Considerando-se a Teoria da Supremacia da Constituição idealizada por Hans Kelsen, de forma a demonstrar a necessidade da garantia e proteção dos preceitos constitucionais, pode-se considerar que a Constituição é a mais alta expressão jurídica da soberania popular e nacional. É o instrumento seguro para a manutenção do Estado de Direito. Daí este significar a submissão de todos os indivíduos e dos próprios órgãos do Estado ao Direito, à lei, remontando, em última instância, à submissão à Lei Magna.

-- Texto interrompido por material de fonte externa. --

-- pv_equiv track=rewrite | github.com/image-science-laboratory/cordility-sugimizu | lesson4/4-1.py | solution
-- ===== SOURCE A (Python) =====
-- def solution(X, A):
--     data = {}
--
--     for i in range(len(A)):
--         if A[i] not in data:
--             data[str(A[i])] = 1
--
--         if len(data) == X:
--             return i
--
--     return -1
-- ===== SOURCE B (Python) =====
-- def solution(X, A):
--     # Build the ordered table of first-occurrence indices, then index into it.
--     seen = set()
--     firsts = []
--     for i, v in enumerate(A):
--         if v not in seen:
--             seen.add(v)
--             firsts.append(i)
--     return firsts[X - 1] if 0 < X <= len(firsts) else -1
-- ===== Notes on version B (the rewrite author's own statement) =====
-- stated objective: alternative
-- what changed: Instead of early-returning inside the loop when the dict of seen values reaches size X, B does one full pass collecting the ordered list of first-occurrence indices into a set-plus-list and then answers by indexing firsts[X-1] under a bounds guard; A's per-element str(A[i]) conversion and string-keyed dict disappear.
import Mathlib
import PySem

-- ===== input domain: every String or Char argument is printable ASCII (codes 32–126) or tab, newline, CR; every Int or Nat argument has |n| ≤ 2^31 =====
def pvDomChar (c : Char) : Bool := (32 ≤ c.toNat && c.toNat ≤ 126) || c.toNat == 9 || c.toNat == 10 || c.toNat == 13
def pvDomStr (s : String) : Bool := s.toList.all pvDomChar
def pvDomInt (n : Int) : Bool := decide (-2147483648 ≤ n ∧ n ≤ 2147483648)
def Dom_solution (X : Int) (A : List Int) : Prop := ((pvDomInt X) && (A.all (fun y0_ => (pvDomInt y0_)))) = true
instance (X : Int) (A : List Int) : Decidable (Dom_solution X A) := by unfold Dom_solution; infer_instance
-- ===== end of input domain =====

-- B replaces A's early-return-on-dict-size loop by one pass that collects the ordered
-- first-occurrence indices and then indexes into that table (alternative decomposition, same cost).


-- ===== PORT A =====
-- Python's dict here receives int keys in its membership test ('A[i] not in data') but
-- str keys on insertion ('data[str(A[i])] = 1'); the key type of the port is therefore a
-- tagged union of the two Python key types, compared exactly as Python compares them
-- (an int key never equals a str key).
inductive PvKey
  | ofInt : Int → PvKey
  | ofStr : String → PvKey
deriving DecidableEq, Repr

-- the loop 'for i in range(len(A)): … A[i] …' iterated over (index, A[i]) pairs,
-- with Python's early 'return i' as the first non-recursive branch
def pvLoopA (X : Int) : List (Int × Int) → PySem.Dict PvKey Int → Int
  | [], _ => -1
  | (i, v) :: rest, data =>
    let data' := if data.contains (PvKey.ofInt v) then data
                 else data.insert (PvKey.ofStr (PySem.Int.toStr v)) 1
    if (data'.size : Int) = X then i else pvLoopA X rest data'

def solution (X : Int) (A : List Int) : Int :=
  pvLoopA X (PySem.List.enumerate A) PySem.Dict.empty

-- ===== PORT B =====
-- one pass: 'seen' set plus the list 'firsts' of first-occurrence indices
def pvLoopB : List (Int × Int) → PySem.Set Int → List Int → List Int
  | [], _, firsts => firsts
  | (i, v) :: rest, seen, firsts =>
    if PySem.Set.contains seen v then pvLoopB rest seen firsts
    else pvLoopB rest (PySem.Set.add seen v) (firsts ++ [i])

def solution_alt (X : Int) (A : List Int) : Int :=
  let firsts := pvLoopB (PySem.List.enumerate A) PySem.Set.empty []
  if 0 < X ∧ X ≤ (firsts.length : Int) then (PySem.List.pyGet? firsts (X - 1)).getD (-1)
  else -1

-- ===== PRECONDITION & SPEC =====
def Spec_solution (X : Int) (A : List Int) (out : Int) : Prop := out = solution_alt X A
instance (X : Int) (A : List Int) (out : Int) : Decidable (Spec_solution X A out) := by unfold Spec_solution; infer_instance

-- ===== CLAIM (what is proved, stated in full; the proofs are below) =====
def Claim_equal_solution : Prop := ∀ (X : Int) (A : List Int), Dom_solution X A → Spec_solution X A (solution X A)

-- ===== LEMMAS AND PROOFS =====

-- str(n) is injective: first, reading the decimal digit string back.
lemma pv_val_toDigits (n : Nat) : ∀ a : Nat,
    (Nat.toDigits 10 n).foldl (fun acc c => 10 * acc + (c.toNat - 48)) a
      = a * 10 ^ (Nat.toDigits 10 n).length + n := by
  induction n using Nat.strong_induction_on with
  | _ n ih =>
    intro a
    by_cases h : n < 10
    · rw [Nat.toDigits_of_lt_base h]
      have hd : (Nat.digitChar n).toNat - 48 = n := by interval_cases n <;> decide
      simp [List.foldl, hd]; ring
    · rw [Nat.toDigits_of_base_le (by norm_num) (by omega)]
      have hlt : n / 10 < n := Nat.div_lt_self (by omega) (by norm_num)
      have hm : n % 10 < 10 := Nat.mod_lt _ (by norm_num)
      have hd : (Nat.digitChar (n % 10)).toNat - 48 = n % 10 := by
        interval_cases h : n % 10 <;> decide
      rw [List.foldl_append, ih _ hlt a]
      simp [List.foldl, hd, List.length_append, pow_succ]
      have := Nat.div_add_mod n 10
      ring_nf
      omega

lemma pv_toDigits_inj {m n : Nat} (h : Nat.toDigits 10 m = Nat.toDigits 10 n) : m = n := by
  have hm := pv_val_toDigits m 0
  have hn := pv_val_toDigits n 0
  rw [h] at hm
  omega

lemma pv_toStr_inj {m n : Int} (h : PySem.Int.toStr m = PySem.Int.toStr n) : m = n := by
  have hc : PySem.Int.toChars m = PySem.Int.toChars n := by
    have := congrArg String.toList h
    simpa [PySem.Int.toList_toStr] using this
  unfold PySem.Int.toChars at hc
  split_ifs at hc with h1 h2 h2
  · -- both negative
    have : Nat.toDigits 10 m.natAbs = Nat.toDigits 10 n.natAbs := by
      simpa using hc
    have := pv_toDigits_inj this
    omega
  · -- m < 0, 0 ≤ n : '-' would have to be a digit
    have hmem : '-' ∈ Nat.toDigits 10 n.toNat := by
      rw [← hc]; exact List.mem_cons_self ..
    have := Nat.isDigit_of_mem_toDigits (by norm_num) (by norm_num) hmem
    simp [Char.isDigit] at this
  · have hmem : '-' ∈ Nat.toDigits 10 m.toNat := by
      rw [hc]; exact List.mem_cons_self ..
    have := Nat.isDigit_of_mem_toDigits (by norm_num) (by norm_num) hmem
    simp [Char.isDigit] at this
  · have := pv_toDigits_inj hc
    omega

-- B's accumulator only ever grows: the firsts argument is a prefix of the result.
lemma pvLoopB_acc (l : List (Int × Int)) : ∀ (seen : PySem.Set Int) (firsts : List Int),
    pvLoopB l seen firsts = firsts ++ pvLoopB l seen [] := by
  induction l with
  | nil => intro seen firsts; simp [pvLoopB]
  | cons p rest ih =>
    intro seen firsts
    obtain ⟨i, v⟩ := p
    simp only [pvLoopB]
    by_cases h : PySem.Set.contains seen v = true
    · rw [if_pos h, if_pos h, ih]
    · rw [if_neg h, if_neg h, ih _ (firsts ++ [i]), ih _ ([] ++ [i])]
      simp

-- a dict's size is the length of its key list
lemma pv_size_keys (d : PySem.Dict PvKey Int) : d.size = d.keys.length := by
  simp [PySem.Dict.size, PySem.Dict.keys]

-- Main loop correspondence, under the invariant tying A's dict to B's seen/firsts.
lemma pv_loop_eq (X : Int) (l : List (Int × Int)) : ∀ (data : PySem.Dict PvKey Int)
    (seen : PySem.Set Int) (firsts : List Int),
    data.keys = seen.map (fun v => PvKey.ofStr (PySem.Int.toStr v)) →
    firsts.length = seen.length →
    (firsts.length : Int) < X →
    pvLoopA X l data =
      (if X ≤ ((pvLoopB l seen firsts).length : Int) then
        (PySem.List.pyGet? (pvLoopB l seen firsts) (X - 1)).getD (-1)
       else -1) := by
  induction l with
  | nil =>
    intro data seen firsts hkeys hlen hlt
    simp only [pvLoopA, pvLoopB]
    rw [if_neg (not_le.mpr hlt)]
  | cons p rest ih =>
    intro data seen firsts hkeys hlen hlt
    obtain ⟨i, v⟩ := p
    simp only [pvLoopA, pvLoopB]
    have hinl : data.contains (PvKey.ofInt v) = false := by
      rw [PySem.Dict.contains_eq_decide_mem_keys, hkeys]
      simp
    rw [hinl]
    simp only [Bool.false_eq_true, if_false]
    by_cases hv : v ∈ seen
    · -- duplicate value: the str key is already present, size is unchanged
      have hcont : data.contains (PvKey.ofStr (PySem.Int.toStr v)) = true := by
        rw [PySem.Dict.contains_eq_decide_mem_keys, hkeys]
        simp only [decide_eq_true_eq, List.mem_map]
        exact ⟨v, hv, rfl⟩
      have hkeys' : (data.insert (PvKey.ofStr (PySem.Int.toStr v)) 1).keys = data.keys :=
        PySem.Dict.keys_insert_of_contains data 1 hcont
      have hsize : ((data.insert (PvKey.ofStr (PySem.Int.toStr v)) 1).size : Int) ≠ X := by
        rw [pv_size_keys, hkeys', hkeys, List.length_map, ← hlen]
        omega
      rw [if_neg hsize, if_pos ((PySem.Set.contains_iff seen v).mpr hv)]
      exact ih _ seen firsts (by rw [hkeys', hkeys]) hlen hlt
    · -- fresh value: the str key is new (str is injective), size grows by one
      have hcont : data.contains (PvKey.ofStr (PySem.Int.toStr v)) = false := by
        rw [PySem.Dict.contains_eq_decide_mem_keys, hkeys]
        simp only [decide_eq_false_iff_not, List.mem_map, not_exists]
        rintro w ⟨hw, he⟩
        exact hv (by rwa [pv_toStr_inj (PvKey.ofStr.inj he)] at hw)
      have hkeys' : (data.insert (PvKey.ofStr (PySem.Int.toStr v)) 1).keys
          = data.keys ++ [PvKey.ofStr (PySem.Int.toStr v)] :=
        PySem.Dict.keys_insert_of_not_contains data 1 hcont
      have hsize : ((data.insert (PvKey.ofStr (PySem.Int.toStr v)) 1).size : Int)
          = (firsts.length : Int) + 1 := by
        rw [pv_size_keys, hkeys', hkeys]
        simp [← hlen]
      have hnc : ¬ PySem.Set.contains seen v = true := by
        rw [PySem.Set.contains_iff]; exact hv
      rw [if_neg hnc]
      have hadd : PySem.Set.add seen v = seen ++ [v] := PySem.Set.add_of_not_mem hv
      have hacc := pvLoopB_acc rest (PySem.Set.add seen v) (firsts ++ [i])
      by_cases hX : (firsts.length : Int) + 1 = X
      · -- this is the X-th distinct value: A returns i, B's table has i at slot X-1
        rw [if_pos (by rw [hsize, hX])]
        rw [hacc]
        have hlenge : X ≤ (((firsts ++ [i]) ++ pvLoopB rest (PySem.Set.add seen v) []).length : Int) := by
          simp only [List.length_append, List.length_cons, List.length_nil]
          push_cast
          omega
        rw [if_pos hlenge]
        have hidx : X - 1 = ((firsts.length : Nat) : Int) := by omega
        rw [hidx, PySem.List.pyGet?_natCast]
        have hbound : firsts.length < ((firsts ++ [i]) ++ pvLoopB rest (PySem.Set.add seen v) []).length := by
          simp only [List.length_append, List.length_cons, List.length_nil]
          omega
        rw [List.getElem?_eq_getElem hbound]
        rw [List.getElem_append_left (by simp)]
        rw [List.getElem_concat_length rfl]
        rfl
      · -- not yet the X-th distinct value: recurse
        rw [if_neg (by rw [hsize]; exact hX)]
        refine ih _ (PySem.Set.add seen v) (firsts ++ [i]) ?_ ?_ ?_
        · rw [hkeys', hkeys, hadd]
          simp
        · simp [hadd, hlen]
        · simp only [List.length_append, List.length_cons, List.length_nil]
          push_cast
          omega

-- X ≤ 0 : A never sees len(data) == X (the dict is nonempty after every insertion)
lemma pv_loopA_nonpos (X : Int) (hX : X ≤ 0) (l : List (Int × Int)) :
    ∀ data : PySem.Dict PvKey Int, pvLoopA X l data = -1 := by
  induction l with
  | nil => intro data; simp [pvLoopA]
  | cons p rest ih =>
    intro data
    obtain ⟨i, v⟩ := p
    simp only [pvLoopA]
    split_ifs with h1 h2 h2
    · exfalso
      have hk : PvKey.ofInt v ∈ data.keys :=
        (PySem.Dict.contains_iff_mem_keys data (PvKey.ofInt v)).mp h1
      have : 0 < data.keys.length := List.length_pos_of_mem hk
      rw [pv_size_keys] at h2
      omega
    · exact ih _
    · exfalso
      rw [PySem.Dict.size_insert] at h2
      split_ifs at h2 with h3
      · have hk := (PySem.Dict.contains_iff_mem_keys _ _).mp h3
        have : 0 < data.keys.length := List.length_pos_of_mem hk
        rw [pv_size_keys] at h2
        omega
      · push_cast at h2
        omega
    · exact ih _

-- ===== VERDICT (by name: the statement is the Claim_ definition above) =====
theorem solution_spec : Claim_equal_solution := by
  intro X A _
  unfold Spec_solution solution solution_alt
  by_cases hX : 0 < X
  · rw [pv_loop_eq X (PySem.List.enumerate A) PySem.Dict.empty PySem.Set.empty []
      (by rfl) (by rfl) (by simpa)]
    by_cases h1 : X ≤ ((pvLoopB (PySem.List.enumerate A) PySem.Set.empty []).length : Int)
    · rw [if_pos h1, if_pos ⟨hX, h1⟩]
    · rw [if_neg h1, if_neg (fun hc => h1 hc.2)]
  · rw [pv_loopA_nonpos X (by omega), if_neg (fun hc => hX hc.1)]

Na exposição de um dado tema - no levantamento de uma discussão que se pretende teórica - penso por bem ter em conta a máxima de Aristóteles: “Começaremos, como é natural, pelo princípio.”1 Respeitando o que se pensa correto, começarei pelo princípio duplamente, isto é, pelo início e pelo sentido; pelo começo e pela conceituação do objeto deste tópico. A palavra constituição tem origem no latim. Em sentido próprio constitűtiõ, -õnis, significando, natureza, estado, condição; em sentido abrangente assume a possibilidade de ser uma disposição legal, instituição. O termo foi, com o passar do tempo, ganhando sentido jurídico-político após muitos debates entre juristas a partir da idade média, assumindo definitivamente o conteúdo como nós o conhecemos hoje por influência do idioma francês, assim grafamos por constituição. Quanto ao conceito de constituição propriamente dito, aquele que a define como tal, pode ser encontrado em diversos autores contemporâneos, dentre os quais destaco em razão de sua síntese o do prof. José Afonso Silva:
 
“A constituição do Estado, considerada sua lei fundamental, seria, então, a organização dos seus elementos essenciais: um sistema de normas jurídicas, escritas ou costumeiras, que regula a forma do Estado, a forma de seu governo, o modo de aquisição e o exercício do poder, o estabelecimento de seus órgãos, os limites de sua ação, os direitos fundamentais do homem e as suas respectivas garantias”.[i]2
A Carta Magna é a lei fundamental, o meio mediante o qual uma sociedade se organiza e restringe atos ou exige prestações estatais, seja prescrevendo direitos, deveres e garantias, seja conferindo o fundamento de validade de todas as leis e atos normativos.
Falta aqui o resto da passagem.